EXERCISE:
Every line in the material below that includes "omega" should be copied.

____ EXERCISE INPUTS

-- pv_equiv track=rewrite | github.com/Me-Abdul/Menu-Tracing | utils.py | count_nested_elements
-- ===== SOURCE A (Python) =====
-- def count_nested_elements(lst):
--     # Initialize a dictionary to store the count of nested elements for each element
--
--     nested_elements_count = {}
--     # Initialize a stack to keep track of the current parent elements
--     stack = []
--     for item in lst:
--         depth, element, _, = item
--         while stack and stack[-1][0] >= depth:
--             stack.pop()
--         if stack:
--             parent = stack[-1][1]
--             nested_elements_count[parent] = nested_elements_count.get(parent, 0) + 1
--         stack.append(item)
--     return nested_elements_count
-- ===== SOURCE B (Python) =====
-- def count_nested_elements(lst):
--     # Two staged passes: first compute, per item, its parent's element (the first
--     # earlier item, most recent first, with strictly smaller depth); then count
--     # the parent occurrences in order, so keys enter the dict in first-seen order.
--     parents = []
--     earlier = []  # items seen so far, most recent first
--     for item in lst:
--         depth, element, _, = item
--         for d2, e2, _x in earlier:
--             if d2 < depth:
--                 parents.append(e2)
--                 break
--         earlier = [item] + earlier
--     counts = {}
--     for p in parents:
--         counts[p] = counts.get(p, 0) + 1
--     return counts
-- ===== Notes on version B (the rewrite author's own statement) =====
-- stated objective: alternative
-- what changed: Replaced A's single pass with a monotone stack (pop on depth >=, then count the stack top) by two staged passes: first build the list of parent elements via a backward scan of the already-seen items for the first strictly shallower predecessor, then a separate counting pass folds that list into the dict.
import Mathlib
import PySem

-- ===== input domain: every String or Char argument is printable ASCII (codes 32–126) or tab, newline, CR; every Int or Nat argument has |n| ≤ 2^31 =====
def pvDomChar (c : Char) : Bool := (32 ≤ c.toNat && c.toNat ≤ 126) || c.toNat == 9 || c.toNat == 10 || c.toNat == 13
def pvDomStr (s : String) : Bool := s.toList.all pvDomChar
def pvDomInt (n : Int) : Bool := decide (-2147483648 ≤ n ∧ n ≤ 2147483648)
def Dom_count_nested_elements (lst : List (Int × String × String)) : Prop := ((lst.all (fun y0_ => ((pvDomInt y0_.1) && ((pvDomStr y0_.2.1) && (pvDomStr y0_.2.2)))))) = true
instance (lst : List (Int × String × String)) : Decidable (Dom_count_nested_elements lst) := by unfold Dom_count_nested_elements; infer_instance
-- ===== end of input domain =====

-- B replaces A's one-pass monotone stack by two staged passes: first collect each item's
-- parent (first strictly-shallower earlier item), then count the parents: same values.

-- ===== PORT A =====
-- 'while stack and stack[-1][0] >= depth: stack.pop()'  (stack head = Python's stack top)
def pvPopGE (depth : Int) : List (Int × String × String) → List (Int × String × String)
  | [] => []
  | x :: rest => if x.1 ≥ depth then pvPopGE depth rest else x :: rest

def pvStepA (acc : PySem.Dict String Int × List (Int × String × String))
    (item : Int × String × String) : PySem.Dict String Int × List (Int × String × String) :=
  let stack := pvPopGE item.1 acc.2
  let counts := match stack with
    | [] => acc.1
    | top :: _ =>
        let parent := top.2.1
        acc.1.insert parent (acc.1.getD parent 0 + 1)
  (counts, item :: stack)

def count_nested_elements (lst : List (Int × String × String)) : List (String × Int) :=
  (lst.foldl pvStepA (PySem.Dict.empty, [])).1.items

-- ===== PORT B =====
-- pass 1 step: inner 'for … in earlier: if d2 < depth: parents.append(e2); break'
-- = first match in 'earlier', i.e. List.find?; 'earlier = [item] + earlier' = cons
def pvStepP (acc : List String × List (Int × String × String))
    (item : Int × String × String) : List String × List (Int × String × String) :=
  let parents := match acc.2.find? (fun y => decide (y.1 < item.1)) with
    | none => acc.1
    | some p => acc.1 ++ [p.2.1]
  (parents, item :: acc.2)

-- pass 2 step: 'counts[p] = counts.get(p, 0) + 1'
def pvCount (d : PySem.Dict String Int) (p : String) : PySem.Dict String Int :=
  d.insert p (d.getD p 0 + 1)

def count_nested_elements_alt (lst : List (Int × String × String)) : List (String × Int) :=
  ((lst.foldl pvStepP ([], [])).1.foldl pvCount PySem.Dict.empty).items

-- ===== PRECONDITION & SPEC =====
def Spec_count_nested_elements (lst : List (Int × String × String)) (out : List (String × Int)) : Prop := out = count_nested_elements_alt lst
instance (lst : List (Int × String × String)) (out : List (String × Int)) : Decidable (Spec_count_nested_elements lst out) := by unfold Spec_count_nested_elements; infer_instance

-- ===== CLAIM (what is proved, stated in full; the proofs are below) =====
def Claim_equal_count_nested_elements : Prop := ∀ (lst : List (Int × String × String)), Dom_count_nested_elements lst → Spec_count_nested_elements lst (count_nested_elements lst)

-- ===== LEMMAS AND PROOFS =====

-- invariant tying A's stack to B's most-recent-first list of earlier items: for every depth
-- d, the top of the popped stack is exactly the first earlier item with depth < d
def pvStInv (sA sB : List (Int × String × String)) : Prop :=
  ∀ d : Int, (pvPopGE d sA).head? = sB.find? (fun y => decide (y.1 < d))

theorem pvPopGE_popGE (d e : Int) (h : e ≤ d) (l : List (Int × String × String)) :
    pvPopGE e (pvPopGE d l) = pvPopGE e l := by
  induction l with
  | nil => rfl
  | cons x rest ih =>
    by_cases hx : x.1 ≥ d
    · have hxe : x.1 ≥ e := le_trans h hx
      simp [pvPopGE, hx, hxe, ih]
    · simp [pvPopGE, hx]

theorem pvStInv_step (sA sB : List (Int × String × String)) (item : Int × String × String)
    (h : pvStInv sA sB) : pvStInv (item :: pvPopGE item.1 sA) (item :: sB) := by
  intro d
  by_cases hd : item.1 ≥ d
  · have hlt : decide (item.1 < d) = false := by simp; omega
    simp only [pvPopGE, hd, List.find?]
    rw [hlt, pvPopGE_popGE item.1 d hd]
    exact h d
  · have hlt : decide (item.1 < d) = true := by simp; omega
    simp only [pvPopGE, hd, List.find?, hlt]
    rfl

-- pass 1's parent accumulator is append-only
theorem pvStepP_prefix (lst : List (Int × String × String)) (ps : List String)
    (s : List (Int × String × String)) :
    (lst.foldl pvStepP (ps, s)).1 = ps ++ (lst.foldl pvStepP ([], s)).1 := by
  induction lst generalizing ps s with
  | nil => simp
  | cons item rest ih =>
    cases h : s.find? (fun y => decide (y.1 < item.1)) with
    | none =>
      simp only [List.foldl, pvStepP, h]
      exact ih ps (item :: s)
    | some p =>
      simp only [List.foldl, pvStepP, h]
      rw [ih (ps ++ [p.2.1]), ih ([] ++ [p.2.1])]
      simp

-- main: from related stacks, A's dict = counting B's remaining parent list onto it
theorem pvMain (lst : List (Int × String × String)) (d : PySem.Dict String Int)
    (sA sB : List (Int × String × String)) (h : pvStInv sA sB) :
    (lst.foldl pvStepA (d, sA)).1 = (lst.foldl pvStepP ([], sB)).1.foldl pvCount d := by
  induction lst generalizing d sA sB with
  | nil => rfl
  | cons item rest ih =>
    have hinv := pvStInv_step sA sB item h
    cases hA : pvPopGE item.1 sA with
    | nil =>
      have hpar : sB.find? (fun y => decide (y.1 < item.1)) = none := by
        rw [← h item.1, hA]; rfl
      simp only [List.foldl, pvStepA, pvStepP, hA, hpar]
      exact ih d _ _ (hA ▸ hinv)
    | cons top tl =>
      have hpar : sB.find? (fun y => decide (y.1 < item.1)) = some top := by
        rw [← h item.1, hA]; rfl
      simp only [List.foldl, pvStepA, pvStepP, hA, hpar]
      rw [pvStepP_prefix rest ([] ++ [top.2.1]) (item :: sB), List.foldl_append]
      exact ih _ _ _ (hA ▸ hinv)

-- ===== VERDICT (by name: the statement is the Claim_ definition above) =====
theorem count_nested_elements_spec : Claim_equal_count_nested_elements := by
  intro lst _
  unfold Spec_count_nested_elements count_nested_elements count_nested_elements_alt
  rw [pvMain lst PySem.Dict.empty [] [] (by intro d; rfl)]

________

REPLY TO THE EXERCISE:
  · have hlt : decide (item.1 < d) = false := by simp; omega
  · have hlt : decide (item.1 < d) = true := by simp; omega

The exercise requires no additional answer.